■ DATA SHOWN:
-- pv_equiv track=rewrite | github.com/yuxin101/skills | skills/jisuapi/baidu-top/get.py | _find_section
-- ===== SOURCE A (Python) =====
-- from typing import Dict, List
--
-- def _find_section(lines: List[str], title: str, end_titles: List[str]) -> List[str]:
--     start = -1
--     for i, x in enumerate(lines):
--         if title in x:
--             start = i + 1
--             break
--     if start < 0:
--         return []
--     end = len(lines)
--     for i in range(start, len(lines)):
--         if any(t in lines[i] for t in end_titles):
--             end = i
--             break
--     return lines[start:end]
-- ===== SOURCE B (Python) =====
-- from typing import Dict, List
--
-- def _find_section(lines: List[str], title: str, end_titles: List[str]) -> List[str]:
--     section = []
--     started = False
--     for x in lines:
--         if started:
--             if any(t in x for t in end_titles):
--                 break
--             section.append(x)
--         elif title in x:
--             started = True
--     return section
-- ===== Notes on version B (the rewrite author's own statement) =====
-- stated objective: simpler
-- what changed: Replaced A's two sequential scans (index search for the title, then an indexed range scan for the first end title, then a slice) with a single pass over the lines that keeps a started-flag and an accumulator, breaking at the first end title.
import Mathlib
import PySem

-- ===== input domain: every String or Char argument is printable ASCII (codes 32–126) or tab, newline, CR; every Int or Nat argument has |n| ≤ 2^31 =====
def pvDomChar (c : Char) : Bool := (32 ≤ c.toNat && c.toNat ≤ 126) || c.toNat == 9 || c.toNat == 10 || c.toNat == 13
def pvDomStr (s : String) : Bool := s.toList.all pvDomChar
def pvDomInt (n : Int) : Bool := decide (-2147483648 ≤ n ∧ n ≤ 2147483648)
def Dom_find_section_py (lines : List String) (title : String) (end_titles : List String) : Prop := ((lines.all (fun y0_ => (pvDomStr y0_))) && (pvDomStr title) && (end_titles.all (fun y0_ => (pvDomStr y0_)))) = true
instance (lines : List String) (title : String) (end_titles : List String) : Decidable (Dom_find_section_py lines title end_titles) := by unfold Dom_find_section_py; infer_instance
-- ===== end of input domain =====

-- B replaces A's two sequential scans (title search, then indexed end-title scan, then a slice)
-- with one pass holding a started-flag and an accumulator: objective 'simpler'.

-- ===== PORT A =====
-- first loop of A: enumerate lines, start = i + 1 at the first line containing title, else -1
def pvFindStartA (title : String) : List String → Int → Int
  | [], _ => -1
  | x :: xs, i => if PySem.Str.isIn title x then i + 1 else pvFindStartA title xs (i + 1)

-- second loop of A: for i over the range, end = first i whose line contains an end title, else len(lines)
def pvFindEndA (lines : List String) (end_titles : List String) : List Int → Int
  | [] => (lines.length : Int)
  | i :: rest =>
    if end_titles.any (fun t => PySem.Str.isIn t (PySem.List.pyGetD lines i "")) then i
    else pvFindEndA lines end_titles rest

def find_section_py (lines : List String) (title : String) (end_titles : List String) : List String :=
  let start := pvFindStartA title lines 0
  if start < 0 then []
  else
    let e := pvFindEndA lines end_titles (PySem.List.pyRange start (lines.length : Int) 1)
    PySem.List.slice lines (some start) (some e)

-- ===== PORT B =====
-- single pass with a started-flag; accumulation expressed by structural recursion (append → cons on return)
def pvScanB (title : String) (end_titles : List String) : List String → Bool → List String
  | [], _ => []
  | x :: xs, started =>
    if started then
      if end_titles.any (fun t => PySem.Str.isIn t x) then []
      else x :: pvScanB title end_titles xs true
    else if PySem.Str.isIn title x then pvScanB title end_titles xs true
    else pvScanB title end_titles xs false

def find_section_py_alt (lines : List String) (title : String) (end_titles : List String) : List String :=
  pvScanB title end_titles lines false

-- ===== PRECONDITION & SPEC =====
def Spec_find_section_py (lines : List String) (title : String) (end_titles : List String) (out : List String) : Prop := out = find_section_py_alt lines title end_titles
instance (lines : List String) (title : String) (end_titles : List String) (out : List String) : Decidable (Spec_find_section_py lines title end_titles out) := by unfold Spec_find_section_py; infer_instance

-- ===== CLAIM (what is proved, stated in full; the proofs are below) =====
def Claim_equal_find_section_py : Prop := ∀ (lines : List String) (title : String) (end_titles : List String), Dom_find_section_py lines title end_titles → Spec_find_section_py lines title end_titles (find_section_py lines title end_titles)

-- ===== LEMMAS AND PROOFS =====

-- A's first loop, characterised by findIdx?
theorem pvFindStartA_eq (title : String) (xs : List String) (i : Int) :
    pvFindStartA title xs i =
      match xs.findIdx? (fun x => PySem.Str.isIn title x) with
      | none => -1
      | some k => i + k + 1 := by
  induction xs generalizing i with
  | nil => simp [pvFindStartA]
  | cons x xs ih =>
    simp only [pvFindStartA, List.findIdx?_cons]
    by_cases h : PySem.Str.isIn title x = true
    · rw [if_pos h, if_pos h]; simp
    · rw [if_neg h, if_neg h, ih]
      cases hf : xs.findIdx? (fun x => PySem.Str.isIn title x) with
      | none => simp
      | some k => simp; ring

-- B once started is takeWhile of the not-an-end-title predicate
theorem pvScanB_started (title : String) (end_titles : List String) (xs : List String) :
    pvScanB title end_titles xs true =
      xs.takeWhile (fun x => !(end_titles.any (fun t => PySem.Str.isIn t x))) := by
  induction xs with
  | nil => rfl
  | cons x xs ih =>
    simp only [pvScanB, List.takeWhile_cons, ih]
    by_cases h : (end_titles.any (fun t => PySem.Str.isIn t x)) = true
    · rw [if_pos h, h]; simp
    · rw [if_neg h, eq_false_of_ne_true h]; simp

-- bounds for A's second loop over a range starting at s
theorem pvFindEndA_bounds (lines : List String) (end_titles : List String) (s : Nat)
    (hs : s ≤ lines.length) :
    (s : Int) ≤ pvFindEndA lines end_titles (PySem.List.pyRange (s : Int) (lines.length : Int) 1) ∧
    pvFindEndA lines end_titles (PySem.List.pyRange (s : Int) (lines.length : Int) 1) ≤ (lines.length : Int) := by
  induction hn : lines.length - s generalizing s with
  | zero =>
    have hse : s = lines.length := by omega
    subst hse
    rw [PySem.List.pyRange_one_eq_nil (le_refl _)]
    simp [pvFindEndA]
  | succ n ih =>
    have hlt : s < lines.length := by omega
    rw [PySem.List.pyRange_one_cons (by exact_mod_cast hlt)]
    simp only [pvFindEndA]
    split
    · exact ⟨le_refl _, by exact_mod_cast le_of_lt hlt⟩
    · have hcast : ((s : Int) + 1) = ((s + 1 : Nat) : Int) := by push_cast; ring
      rw [hcast]
      have h := ih (s + 1) (by omega) (by omega)
      exact ⟨le_trans (by push_cast; omega) h.1, h.2⟩

-- A's second loop + slice, from index s, equals takeWhile on the dropped suffix
theorem pvEndSlice (lines : List String) (end_titles : List String) (s : Nat)
    (hs : s ≤ lines.length) :
    PySem.List.slice lines (some (s : Int))
        (some (pvFindEndA lines end_titles (PySem.List.pyRange (s : Int) (lines.length : Int) 1))) =
      (lines.drop s).takeWhile (fun x => !(end_titles.any (fun t => PySem.Str.isIn t x))) := by
  induction hn : lines.length - s generalizing s with
  | zero =>
    have hse : s = lines.length := by omega
    subst hse
    rw [PySem.List.pyRange_one_eq_nil (le_refl _)]
    simp [pvFindEndA, PySem.List.slice_natCast]
  | succ n ih =>
    have hlt : s < lines.length := by omega
    rw [PySem.List.pyRange_one_cons (by exact_mod_cast hlt)]
    simp only [pvFindEndA]
    have hdrop : lines.drop s = lines[s] :: lines.drop (s + 1) := List.drop_eq_getElem_cons hlt
    rw [PySem.List.pyGetD_natCast, List.getD_eq_getElem _ _ hlt]
    by_cases hp : (end_titles.any (fun t => PySem.Str.isIn t lines[s])) = true
    · rw [if_pos hp, PySem.List.slice_natCast, hdrop, List.takeWhile_cons, hp]
      simp
    · rw [if_neg hp]
      have hcast : ((s : Int) + 1) = ((s + 1 : Nat) : Int) := by push_cast; ring
      rw [hcast]
      have hb := pvFindEndA_bounds lines end_titles (s + 1) (by omega)
      set e := pvFindEndA lines end_titles
        (PySem.List.pyRange ((s + 1 : Nat) : Int) (lines.length : Int) 1) with he
      have h0e : (0 : Int) ≤ e := le_trans (by omega) hb.1
      have hslice := ih (s + 1) (by omega) (by omega)
      rw [← he] at hslice
      rw [PySem.List.slice_of_nonneg lines (by omega) h0e (by exact_mod_cast hs) hb.2]
      rw [PySem.List.slice_of_nonneg lines (by omega) h0e
        (by exact_mod_cast Nat.succ_le_of_lt hlt) hb.2] at hslice
      have hsnat : ((s : Int)).toNat = s := by omega
      have hs1nat : (((s + 1 : Nat) : Int)).toNat = s + 1 := by omega
      have hse1 : s + 1 ≤ e.toNat := by omega
      rw [hsnat, hdrop]
      rw [hs1nat] at hslice
      have hstep : e.toNat - s = (e.toNat - (s + 1)) + 1 := by omega
      rw [hstep, List.take_succ_cons, hslice, List.takeWhile_cons, eq_false_of_ne_true hp]
      simp

-- B with the flag down, driven by where the title is first found
theorem pvScanB_notStarted (title : String) (end_titles : List String) (xs : List String) :
    pvScanB title end_titles xs false =
      match xs.findIdx? (fun x => PySem.Str.isIn title x) with
      | none => []
      | some k =>
          (xs.drop (k + 1)).takeWhile (fun x => !(end_titles.any (fun t => PySem.Str.isIn t x))) := by
  induction xs with
  | nil => rfl
  | cons x xs ih =>
    simp only [pvScanB, List.findIdx?_cons]
    by_cases h : PySem.Str.isIn title x = true
    · rw [if_pos h, if_pos h]
      simp [pvScanB_started]
    · rw [if_neg h, if_neg h, ih]
      cases hf : xs.findIdx? (fun x => PySem.Str.isIn title x) with
      | none => simp
      | some k => simp

-- ===== VERDICT (by name: the statement is the Claim_ definition above) =====
theorem find_section_py_spec : Claim_equal_find_section_py := by
  intro lines title end_titles _hdom
  unfold Spec_find_section_py find_section_py find_section_py_alt
  rw [pvScanB_notStarted, pvFindStartA_eq]
  cases hf : lines.findIdx? (fun x => PySem.Str.isIn title x) with
  | none => simp
  | some k =>
    have hk : k < lines.length := (List.findIdx?_eq_some_iff_findIdx_eq.mp hf).1
    dsimp only
    rw [if_neg (not_lt.mpr (by positivity))]
    have hcast : ((0 : Int) + k + 1) = ((k + 1 : Nat) : Int) := by push_cast; ring
    rw [hcast]
    exact pvEndSlice lines end_titles (k + 1) (by omega)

■ ABOUT THIS TASK: In the material above, find the line containing "by_cases hp : (end_titles.any" and the line containing "rw [PySem.List.slice_of_nonneg lines (by omega) h0e (by", then write out exactly those two lines and every line between them, and nothing more.

■ SOLUTION FOR THIS PROBLEM:
    by_cases hp : (end_titles.any (fun t => PySem.Str.isIn t lines[s])) = true
    · rw [if_pos hp, PySem.List.slice_natCast, hdrop, List.takeWhile_cons, hp]
      simp
    · rw [if_neg hp]
      have hcast : ((s : Int) + 1) = ((s + 1 : Nat) : Int) := by push_cast; ring
      rw [hcast]
      have hb := pvFindEndA_bounds lines end_titles (s + 1) (by omega)
      set e := pvFindEndA lines end_titles
        (PySem.List.pyRange ((s + 1 : Nat) : Int) (lines.length : Int) 1) with he
      have h0e : (0 : Int) ≤ e := le_trans (by omega) hb.1
      have hslice := ih (s + 1) (by omega) (by omega)
      rw [← he] at hslice
      rw [PySem.List.slice_of_nonneg lines (by omega) h0e (by exact_mod_cast hs) hb.2]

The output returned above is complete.